**What needs to be done:** Copy out all lines from the material that contain the string "theorem".

**Listed records:**
-- pv_equiv track=rewrite | github.com/Tomasoun/programas-musicales | detector-acorde/acorde_detector.py | calcular_intervalos
-- ===== SOURCE A (Python) =====
-- notas_cromaticas = ['C', 'C#', 'D', 'D#', 'E', 'F', 'F#', 'G', 'G#', 'A', 'A#', 'B']
--
-- def calcular_intervalos(notas_ingresadas):
--     raiz = notas_ingresadas[0]
--     indice_raiz = notas_cromaticas.index(raiz)
--     intervalos = []
--
--     for nota in notas_ingresadas:
--         diferencia = (notas_cromaticas.index(nota) - indice_raiz) % 12
--         intervalos.append(diferencia)
--
--     intervalos_ordenados = sorted(set(intervalos))
--     return intervalos_ordenados
-- ===== SOURCE B (Python) =====
-- notas_cromaticas = ['C', 'C#', 'D', 'D#', 'E', 'F', 'F#', 'G', 'G#', 'A', 'A#', 'B']
--
-- def calcular_intervalos(notas_ingresadas):
--     raiz = notas_ingresadas[0]
--     indice_raiz = notas_cromaticas.index(raiz)
--     presentes = set(notas_ingresadas)
--     escala = notas_cromaticas[indice_raiz:] + notas_cromaticas[:indice_raiz]
--     return [i for i, nota in enumerate(escala) if nota in presentes]
-- ===== Notes on version B (the rewrite author's own statement) =====
-- stated objective: alternative
-- what changed: Instead of mapping every note to its interval and sorting the deduplicated results, B rotates the chromatic scale to start at the root and enumerates its 12 positions, emitting each position whose note occurs in the input set, so no per-note interval arithmetic and no sorted()/set-of-intervals step exist.
import Mathlib
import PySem

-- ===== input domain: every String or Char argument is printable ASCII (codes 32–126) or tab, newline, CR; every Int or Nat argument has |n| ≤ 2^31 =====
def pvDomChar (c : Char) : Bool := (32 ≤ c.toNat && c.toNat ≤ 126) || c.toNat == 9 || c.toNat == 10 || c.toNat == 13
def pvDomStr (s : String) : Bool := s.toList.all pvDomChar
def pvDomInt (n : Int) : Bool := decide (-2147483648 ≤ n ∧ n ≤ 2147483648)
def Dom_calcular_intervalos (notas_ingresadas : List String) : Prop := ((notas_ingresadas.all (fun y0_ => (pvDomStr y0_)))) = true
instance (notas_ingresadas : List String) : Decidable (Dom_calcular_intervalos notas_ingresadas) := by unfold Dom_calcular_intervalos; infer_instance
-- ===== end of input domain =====

-- B rotates the chromatic scale to the root and filters its 12 positions by membership of the input notes,
-- instead of mapping each note to an interval and sorting the deduplicated intervals (alternative algorithm, same cost class).

-- ===== PORT A =====
def notas_cromaticas : List String := ["C", "C#", "D", "D#", "E", "F", "F#", "G", "G#", "A", "A#", "B"]

def calcular_intervalos (notas_ingresadas : List String) : List Int :=
  let raiz := (PySem.List.pyGet? notas_ingresadas 0).getD ""
  let indice_raiz : Int := ((PySem.List.index? notas_cromaticas raiz).getD 0 : Nat)
  let intervalos : List Int := notas_ingresadas.foldl
    (fun acc nota =>
      acc ++ [PySem.Int.mod ((((PySem.List.index? notas_cromaticas nota).getD 0 : Nat) : Int) - indice_raiz) 12])
    []
  PySem.List.sorted (PySem.Set.ofList intervalos) (fun x => x) false

-- ===== PORT B =====
def calcular_intervalos_alt (notas_ingresadas : List String) : List Int :=
  let raiz := (PySem.List.pyGet? notas_ingresadas 0).getD ""
  let indice_raiz : Int := ((PySem.List.index? notas_cromaticas raiz).getD 0 : Nat)
  let presentes : PySem.Set String := PySem.Set.ofList notas_ingresadas
  let escala := PySem.List.slice notas_cromaticas (some indice_raiz) none
             ++ PySem.List.slice notas_cromaticas none (some indice_raiz)
  (PySem.List.enumerate escala).foldl
    (fun acc p => if p.2 ∈ presentes then acc ++ [p.1] else acc) []

-- ===== PRECONDITION & SPEC =====
-- Pre_ excludes exactly the inputs on which the Python A raises: the empty list (IndexError on
-- notas_ingresadas[0]) and lists containing a note outside the 12 chromatic names (ValueError from .index).
def Pre_calcular_intervalos (notas_ingresadas : List String) : Prop :=
  notas_ingresadas ≠ [] ∧ ∀ n ∈ notas_ingresadas, n ∈ notas_cromaticas
instance (notas_ingresadas : List String) : Decidable (Pre_calcular_intervalos notas_ingresadas) := by
  unfold Pre_calcular_intervalos; infer_instance

def pvWitness_calcular_intervalos : List String := ["C", "E", "G"]

def Spec_calcular_intervalos (notas_ingresadas : List String) (out : List Int) : Prop := out = calcular_intervalos_alt notas_ingresadas
instance (notas_ingresadas : List String) (out : List Int) : Decidable (Spec_calcular_intervalos notas_ingresadas out) := by unfold Spec_calcular_intervalos; infer_instance

-- ===== CLAIM (what is proved, stated in full; the proofs are below) =====
def Claim_equal_calcular_intervalos : Prop := ∀ (notas_ingresadas : List String), Dom_calcular_intervalos notas_ingresadas → Pre_calcular_intervalos notas_ingresadas → Spec_calcular_intervalos notas_ingresadas (calcular_intervalos notas_ingresadas)

-- ===== LEMMAS AND PROOFS =====

-- A's append-loop is a map.
theorem foldl_append_map (g : String → Int) (xs : List String) :
    ∀ acc : List Int, xs.foldl (fun a n => a ++ [g n]) acc = acc ++ xs.map g := by
  induction xs with
  | nil => simp
  | cons x xs ih => intro acc; simp [List.foldl_cons, ih]

-- sorted(set(vals)) of values in [0,12) is the increasing sweep of [0..11] filtered by membership.
theorem sorted_set_eq_filter_range (vals : List Int) (hv : ∀ v ∈ vals, 0 ≤ v ∧ v < 12) :
    PySem.List.sorted (PySem.Set.ofList vals) (fun x => x) false
      = (PySem.List.pyRange 0 12 1).filter (fun i => decide (i ∈ vals)) := by
  apply PySem.List.sorted_eq_of_perm_of_pairwise_lt
  · rw [List.perm_ext_iff_of_nodup
      ((PySem.List.nodup_pyRange_one 0 12).filter _) (PySem.Set.nodup_ofList vals)]
    intro a
    simp only [List.mem_filter, PySem.List.mem_pyRange_one, PySem.Set.mem_ofList, decide_eq_true_eq]
    constructor
    · rintro ⟨_, h⟩; exact h
    · intro h; exact ⟨hv a h, h⟩
  · exact List.Pairwise.filter _ (PySem.List.pairwise_lt_pyRange_one 0 12)

-- The chromatic list indexes its own elements: index?(chrom[j]) = j for j < 12.
theorem chrom_index_self : ∀ j : Nat, j < 12 →
    PySem.List.index? notas_cromaticas (notas_cromaticas.getD j "") = some j := by decide

theorem chrom_length : notas_cromaticas.length = 12 := by decide

-- Members of the chromatic list have an index below 12 that points back to them.
theorem chrom_mem_index (n : String) (hn : n ∈ notas_cromaticas) :
    ∃ j : Nat, PySem.List.index? notas_cromaticas n = some j ∧ j < 12 ∧ notas_cromaticas.getD j "" = n := by
  have h := (PySem.List.index?_isSome_iff (xs := notas_cromaticas) (v := n)).mpr hn
  rcases Option.isSome_iff_exists.mp h with ⟨j, hj⟩
  rcases PySem.List.getElem_of_index?_eq_some hj with ⟨hlt, hget, _⟩
  refine ⟨j, hj, by have := chrom_length; omega, ?_⟩
  simp [List.getD, List.getElem?_eq_getElem hlt, hget]

-- Rotated-scale lookup: position jt of (drop k ++ take k) is chromatic position (k+jt) % 12.
theorem escala_getD : ∀ k < 12, ∀ jt < 12,
    ((notas_cromaticas.drop k ++ notas_cromaticas.take k).getD jt "")
      = notas_cromaticas.getD ((k + jt) % 12) "" := by decide

theorem main_eq (x : String) (xs : List String)
    (hall : ∀ n ∈ x :: xs, n ∈ notas_cromaticas) :
    calcular_intervalos (x :: xs) = calcular_intervalos_alt (x :: xs) := by
  obtain ⟨k, hk, hklt, _⟩ := chrom_mem_index x (hall x (by simp))
  have hget : (PySem.List.pyGet? (x :: xs) 0).getD "" = x := by
    simp [PySem.List.pyGet?, PySem.List.pyIdx?]
  simp only [calcular_intervalos, calcular_intervalos_alt, hget, hk, Option.getD_some]
  -- name the per-note interval function
  set g : String → Int := fun nota =>
    PySem.Int.mod ((((PySem.List.index? notas_cromaticas nota).getD 0 : Nat) : Int) - (k : Int)) 12
    with hg
  -- A side: loop = map, then sorted(set(·)) = increasing filter of [0..11]
  rw [foldl_append_map g (x :: xs) []]
  simp only [List.nil_append]
  rw [sorted_set_eq_filter_range ((x :: xs).map g) ?hv]
  case hv =>
    intro v hv
    rcases List.mem_map.mp hv with ⟨s, _, rfl⟩
    exact ⟨PySem.Int.mod_nonneg _ (by norm_num), PySem.Int.mod_lt _ (by norm_num)⟩
  -- B side: slices are rotate, enumerate-comprehension = filter of [0..11]
  rw [PySem.List.slice_from_natCast, PySem.List.slice_to_natCast]
  set esc : List String := notas_cromaticas.drop k ++ notas_cromaticas.take k with hesc
  have hlen : PySem.List.len esc = 12 := by
    simp [PySem.List.len, hesc, chrom_length]
    omega
  have hfun : (fun (acc : List Int) (p : Int × String) =>
        if p.2 ∈ PySem.Set.ofList (x :: xs) then acc ++ [p.1] else acc)
      = (fun acc p => if decide (p.2 ∈ PySem.Set.ofList (x :: xs)) then acc ++ [p.1] else acc) := by
    funext acc p; simp
  rw [hfun, PySem.List.foldl_append_if, PySem.List.enumerate_eq_map_pyRange (d := ""), hlen,
      List.filter_map]
  simp only [List.map_map, Function.comp_def, List.nil_append, List.map_id']
  -- both sides are filters of pyRange 0 12: compare pointwise
  apply List.filter_congr
  intro j hj
  rcases PySem.List.mem_pyRange_one.mp hj with ⟨hj0, hj12⟩
  have hjt : j = ((j.toNat : Nat) : Int) := by omega
  have hesc_get : PySem.List.pyGetD esc j "" = notas_cromaticas.getD ((k + j.toNat) % 12) "" := by
    rw [hjt, PySem.List.pyGetD_natCast]
    exact escala_getD k hklt j.toNat (by omega)
  rw [hesc_get]
  simp only [decide_eq_decide, PySem.Set.mem_ofList, List.mem_map]
  constructor
  · rintro ⟨n, hn, hgn⟩
    obtain ⟨jn, hjn, hjnlt, hjng⟩ := chrom_mem_index n (hall n hn)
    have hmod : PySem.Int.mod (((jn : Nat) : Int) - (k : Int)) 12 = ((jn : Int) - k) % 12 :=
      PySem.Int.mod_eq_emod_of_pos (by norm_num)
    rw [hg] at hgn
    simp only [hjn, Option.getD_some] at hgn
    rw [hmod] at hgn
    have : (k + j.toNat) % 12 = jn := by omega
    rw [this, hjng]
    exact hn
  · intro hm
    refine ⟨notas_cromaticas.getD ((k + j.toNat) % 12) "", hm, ?_⟩
    have hjn : PySem.List.index? notas_cromaticas
        (notas_cromaticas.getD ((k + j.toNat) % 12) "") = some ((k + j.toNat) % 12) :=
      chrom_index_self _ (Nat.mod_lt _ (by norm_num))
    rw [hg]
    simp only [hjn, Option.getD_some]
    rw [PySem.Int.mod_eq_emod_of_pos (by norm_num)]
    omega

-- ===== VERDICT (by name: the statement is the Claim_ definition above) =====
theorem calcular_intervalos_spec : Claim_equal_calcular_intervalos := by
  intro notas _ hpre
  obtain ⟨hne, hall⟩ := hpre
  match notas, hne with
  | x :: xs, _ => exact main_eq x xs hall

**Reply to the task:**
theorem foldl_append_map (g : String → Int) (xs : List String) :
theorem sorted_set_eq_filter_range (vals : List Int) (hv : ∀ v ∈ vals, 0 ≤ v ∧ v < 12) :
theorem chrom_index_self : ∀ j : Nat, j < 12 →
theorem chrom_length : notas_cromaticas.length = 12 := by decide
theorem chrom_mem_index (n : String) (hn : n ∈ notas_cromaticas) :
theorem escala_getD : ∀ k < 12, ∀ jt < 12,
theorem main_eq (x : String) (xs : List String)
theorem calcular_intervalos_spec : Claim_equal_calcular_intervalos := by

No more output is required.